Dans le chapitre 26, Restif revient sur l'idée qui l'a guidé: «J'ai un but important: je veux préserver les femmes de la cruauté. L'Anti-Justine, non moins savoureuse, non moins emportée que la Justine, mais sans barbarie, empêchera désormais les hommes d'avoir recours à celle-ci; la publication du concurrent antidote est urgente, et je me déshonore volontiers aux yeux des sots, des puristes et des irréfléchis pour la donner à mes compatriotes.»

Restif a poussé la prévoyance jusqu'à indiquer minutieusement les sujets d'un grand nombre d'estampes destinées à accompagner ce qu'il avait composé de l'Anti-Justine, nous avons dit qu'elles n'avaient jamais existé.
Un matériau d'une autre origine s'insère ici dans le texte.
-- pv_equiv track=rewrite | github.com/HuLiangHu/Spiders | MaoyanSpiders/Maoyan/spiders/dailyinfo.py | decode_value
-- ===== SOURCE A (Python) =====
-- def decode_value(fontMapping,rawdata):
--     charts = []
--     for chart in rawdata:
--         decimalCode = ord(chart)
--         if str(decimalCode) in fontMapping:
--             charts.append(str(fontMapping[str(decimalCode)] ))
--         else:
--             charts.append(chart)
--     return ''.join(charts)
-- ===== SOURCE B (Python) =====
-- def decode_value(fontMapping, rawdata):
--     table = {ord(c): str(fontMapping[str(ord(c))]) for c in set(rawdata) if str(ord(c)) in fontMapping}
--     return rawdata.translate(table)
-- ===== Notes on version B (the rewrite author's own statement) =====
-- stated objective: faster
-- what changed: B precomputes a translation table keyed by the ordinals of the distinct characters of rawdata and applies it with a single str.translate pass, instead of A's per-character Python loop that looks up each character, builds a list of pieces and joins them.
import Mathlib
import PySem

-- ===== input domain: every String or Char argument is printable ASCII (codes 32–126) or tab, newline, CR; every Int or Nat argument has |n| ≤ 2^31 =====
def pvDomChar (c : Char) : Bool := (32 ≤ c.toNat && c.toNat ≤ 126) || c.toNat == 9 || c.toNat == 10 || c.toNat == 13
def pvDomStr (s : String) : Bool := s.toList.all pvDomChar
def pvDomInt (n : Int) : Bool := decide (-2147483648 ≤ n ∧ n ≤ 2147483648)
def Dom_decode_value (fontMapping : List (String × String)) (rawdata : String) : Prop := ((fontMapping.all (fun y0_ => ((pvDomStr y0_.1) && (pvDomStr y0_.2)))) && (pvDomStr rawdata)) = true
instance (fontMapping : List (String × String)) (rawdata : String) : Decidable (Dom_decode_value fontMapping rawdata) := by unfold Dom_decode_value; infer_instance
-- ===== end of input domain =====

-- B replaces A's per-character loop-and-branch by a translation table over the distinct
-- characters of rawdata plus one str.translate pass (idiomatic; same result proved equal).

-- shared primitive: Python dict lookup on the association list (first match)
def pvLookup {κ ν : Type} [BEq κ] : List (κ × ν) → κ → Option ν
  | [], _ => none
  | (k, v) :: rest, key => if k == key then some v else pvLookup rest key

-- ===== PORT A =====
def decode_value (fontMapping : List (String × String)) (rawdata : String) : String :=
  let charts : List String := rawdata.toList.foldl (fun acc chart =>
    let decimalCode : Int := (chart.toNat : Int)
    match pvLookup fontMapping (PySem.Int.toStr decimalCode) with
    | some v => acc ++ [v]
    | none => acc ++ [String.ofList [chart]]) []
  PySem.Str.join "" charts

-- ===== PORT B =====
-- the dict comprehension over set(rawdata): table[ord(c)] = fontMapping[str(ord(c))]
def pvTableB (fontMapping : List (String × String)) (chars : List Char) : List (Int × String) :=
  chars.foldl (fun d c =>
    match pvLookup fontMapping (PySem.Int.toStr (c.toNat : Int)) with
    | some v => d ++ [((c.toNat : Int), v)]
    | none => d) []

def decode_value_alt (fontMapping : List (String × String)) (rawdata : String) : String :=
  let table := pvTableB fontMapping (PySem.Set.ofList rawdata.toList)
  -- rawdata.translate(table)
  String.ofList (rawdata.toList.flatMap (fun c =>
    match pvLookup table (c.toNat : Int) with
    | some v => v.toList
    | none => [c]))

-- ===== PRECONDITION & SPEC =====
def Spec_decode_value (fontMapping : List (String × String)) (rawdata : String) (out : String) : Prop := out = decode_value_alt fontMapping rawdata
instance (fontMapping : List (String × String)) (rawdata : String) (out : String) : Decidable (Spec_decode_value fontMapping rawdata out) := by unfold Spec_decode_value; infer_instance

-- ===== CLAIM (what is proved, stated in full; the proofs are below) =====
def Claim_equal_decode_value : Prop := ∀ (fontMapping : List (String × String)) (rawdata : String), Dom_decode_value fontMapping rawdata → Spec_decode_value fontMapping rawdata (decode_value fontMapping rawdata)




-- ===== LEMMAS AND PROOFS =====

theorem pvLookup_nil {κ ν : Type} [BEq κ] (key : κ) : pvLookup ([] : List (κ × ν)) key = none := rfl

theorem pvLookup_cons {κ ν : Type} [BEq κ] (k : κ) (v : ν) (rest : List (κ × ν)) (key : κ) :
    pvLookup ((k, v) :: rest) key = if k == key then some v else pvLookup rest key := rfl

-- translation-table entry contributed by one character
def pvEntry (fontMapping : List (String × String)) (c : Char) : List (Int × String) :=
  match pvLookup fontMapping (PySem.Int.toStr (c.toNat : Int)) with
  | some v => [((c.toNat : Int), v)]
  | none => []

theorem pvTableB_eq_flatMap (fontMapping : List (String × String)) (chars : List Char) :
    pvTableB fontMapping chars = chars.flatMap (pvEntry fontMapping) := by
  have hfun : (fun (d : List (Int × String)) (c : Char) =>
      match pvLookup fontMapping (PySem.Int.toStr (c.toNat : Int)) with
      | some v => d ++ [((c.toNat : Int), v)]
      | none => d) = fun d c => d ++ pvEntry fontMapping c := by
    funext d c
    unfold pvEntry
    cases h : pvLookup fontMapping (PySem.Int.toStr (c.toNat : Int)) <;> simp
  unfold pvTableB
  rw [hfun, PySem.List.foldl_append_eq_flatMap]
  exact List.nil_append _

theorem charToNat_int_inj {k c : Char} (h : (k.toNat : Int) = (c.toNat : Int)) : k = c := by
  have hn : k.toNat = c.toNat := by exact_mod_cast h
  exact Char.ext (UInt32.toNat_inj.mp hn)

theorem pvLookup_flatMap_entry (fontMapping : List (String × String)) (c : Char) :
    ∀ chars : List Char,
      pvLookup (chars.flatMap (pvEntry fontMapping)) (c.toNat : Int) =
        if c ∈ chars then pvLookup fontMapping (PySem.Int.toStr (c.toNat : Int)) else none
  | [] => by
      rw [List.flatMap_nil, if_neg (List.not_mem_nil), pvLookup_nil]
  | k :: rest => by
      rw [List.flatMap_cons]
      by_cases hk : k = c
      · subst hk
        rw [if_pos (List.mem_cons_self)]
        cases h : pvLookup fontMapping (PySem.Int.toStr (k.toNat : Int)) with
        | some v =>
            have he : pvEntry fontMapping k = [((k.toNat : Int), v)] := by unfold pvEntry; rw [h]
            rw [he, List.singleton_append, pvLookup_cons, if_pos (by simp)]
        | none =>
            have he : pvEntry fontMapping k = [] := by unfold pvEntry; rw [h]
            rw [he, List.nil_append, pvLookup_flatMap_entry fontMapping k rest]
            by_cases hr : k ∈ rest <;> simp [hr, h]
      · have htn : ¬ (((k.toNat : Int) == (c.toNat : Int)) = true) := by
          simp only [beq_iff_eq]
          exact fun h => hk (charToNat_int_inj h)
        have hmem : (c ∈ k :: rest) ↔ (c ∈ rest) := by
          simp [List.mem_cons, (Ne.symm hk : c ≠ k)]
        rw [if_congr hmem rfl rfl]
        cases h : pvLookup fontMapping (PySem.Int.toStr (k.toNat : Int)) with
        | some v =>
            have he : pvEntry fontMapping k = [((k.toNat : Int), v)] := by unfold pvEntry; rw [h]
            rw [he, List.singleton_append, pvLookup_cons, if_neg htn,
              pvLookup_flatMap_entry fontMapping c rest]
        | none =>
            have he : pvEntry fontMapping k = [] := by unfold pvEntry; rw [h]
            rw [he, List.nil_append, pvLookup_flatMap_entry fontMapping c rest]

theorem pvLookup_table (fontMapping : List (String × String)) (chars : List Char) (c : Char) :
    pvLookup (pvTableB fontMapping chars) (c.toNat : Int) =
      if c ∈ chars then pvLookup fontMapping (PySem.Int.toStr (c.toNat : Int)) else none := by
  rw [pvTableB_eq_flatMap]; exact pvLookup_flatMap_entry fontMapping c chars

theorem joinNilC : ∀ (ps : List (List Char)), PySem.Chars.join [] ps = ps.flatMap id
  | [] => by simp [PySem.Chars.join_nil]
  | [p] => by simp [PySem.Chars.join_singleton]
  | p :: q :: rest => by
      rw [PySem.Chars.join_cons_cons, joinNilC (q :: rest)]; simp

theorem joinE (parts : List String) : (PySem.Str.join "" parts).toList = parts.flatMap String.toList := by
  simp [PySem.Str.join, joinNilC, List.flatMap_map]

theorem flatMap_singleton_eq_map {α β : Type} (f : α → β) :
    ∀ l : List α, l.flatMap (fun x => [f x]) = l.map f
  | [] => rfl
  | x :: xs => by rw [List.flatMap_cons, flatMap_singleton_eq_map f xs]; rfl

theorem decode_value_spec : Claim_equal_decode_value := by
  intro fontMapping rawdata _
  unfold Spec_decode_value decode_value decode_value_alt
  have hfun : (fun (acc : List String) (chart : Char) =>
      match pvLookup fontMapping (PySem.Int.toStr ((chart.toNat : Int))) with
      | some v => acc ++ [v]
      | none => acc ++ [String.ofList [chart]]) =
      fun acc chart => acc ++ (fun ch => [match pvLookup fontMapping (PySem.Int.toStr ((ch.toNat : Int))) with
        | some v => v
        | none => String.ofList [ch]]) chart := by
    funext acc chart
    cases h : pvLookup fontMapping (PySem.Int.toStr ((chart.toNat : Int))) <;> simp [h]
  simp only [hfun, PySem.List.foldl_append_eq_flatMap, List.nil_append]
  rw [← String.ofList_toList (s := PySem.Str.join "" _), joinE]
  congr 1
  rw [flatMap_singleton_eq_map, List.flatMap_map]
  apply List.flatMap_congr
  intro c hc
  rw [pvLookup_table, if_pos ((PySem.Set.mem_ofList rawdata.toList c).mpr hc)]
  cases h : pvLookup fontMapping (PySem.Int.toStr ((c.toNat : Int))) <;> simp [h]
M. Paul Lacroix dans le volume qu'il a publié sous le titre de Bibliographie et Iconographie, de tous les ouvrages de Restif de la Bretonne, (Paris, A. Fontaine, 1875, gr. 8.) entre, au sujet de l'écrit qui nous occupe (p. 413 et suiv.) dans de longs détails auxquels nous renvoyons.

La Philosophie dans le Boudoir, de Sade, est un ouvrage tout aussi dégoûtant que Justine. C'est une série de dialogues et d'orgies entre quelques libertins, dignes émules du marquis, et des femmes bien faites pour figurer dans une pareille société. De longues discussions philosophiques, où s'étalent l'athéisme le plus effronté et la négation de toute morale, se mêlent à des scènes ignobles. On connaît deux éditions, Londres, (Paris,) dépens de la Compagnie, MDCCXCXC (sic pour 1795) 2 parties, petit in-12 de 190 et 216 pages avec un joli frontispice non libre et 4 figures libres médiocres.—A été réimprimé en 1830, en 2 volumes in-18, avec 10 lithographies obscènes; et aussi depuis, avec des gravures libres.

Nous avons vu une édition où des photographies fort mal faites remplacent les lithographies.

Nous ne connaissons que de titre la Théorie du libertinage que Restif de la Bretonne, dans son étrange auto-biographie, intitulée Monsieur Nicolas, mentionne comme un ouvrage de Sade; il n'est pas probable qu'elle ait été imprimée.

Aline et Valcourt, ou le Roman philosophique, écrit à la Bastille, un an avant la Révolution, est une production épistolaire qui fut publiée en 1793, chez Girouard, libraire, en 8 volumes petit in-12[24] 8 faux-titres et 16 figures. La figure du tome III page 216 manque souvent; elle est trop découverte. On y retrouve ces personnages ayant les goûts cruels ou dépravés que Sade plaçait dans tous ses écrits. Il se met en scène sous le nom de Valcourt, et il retrace quelques traits de sa propre histoire. D'après la Biographie universelle, ce roman, moins immoral que Justine, est peut-être plus dangereux, parce qu'il n'offre pas des tableaux aussi dégoûtants. D'après M. Pigoreau (Petite bibliographie romancière), quelques extraits de cet ouvrage, choisis dans ce qu'il y a de plus admissible, ont été insérés dans deux romans fort oubliés aujourd'hui, publiés à l'époque du Directoire, et qui pourraient bien être aussi des productions de Sade: Valmor et Lydia. 1798, 3 volumes in-12; Alzonde et Koradin, 1799, 2 volumes in-18.

Les tirades ultra-philosophiques abondent dans le roman de Sade; un des principaux personnages est un président aussi cruel que débauché, souillé de crimes et de turpitudes. De très-longs épisodes coupent le récit; un d'eux fait le tableau du gouvernement d'un roi nègre qui a établi dans ses États un régime tout à fait contraire aux idées de morale admises chez les nations civilisées, régime dont ses sujets se trouvent très-satisfaits et très-heureux; un autre hors-d'œuvre retrace les malheurs d'une femme qui est tombée au pouvoir de l'Inquisition, et il va sans dire que Sade, tout en prodiguant les épithètes de monstre et de scélérat au grand-inquisiteur, don Crispe Brutaldi Barbaridos de Torturentia, décrit avec complaisance la luxure et la férocité de cet exécrable personnage.

On a attribué à Sade deux autres romans:

La Marquise de Ganges, 1813, 2 vol. in-12, récit ennuyeux et sombre, mais non licencieux d'une histoire criminelle et véritable; toutefois Sade altérait la réalité des faits afin de noircir la mémoire d'une infortunée victime des machinations de quelques scélérats.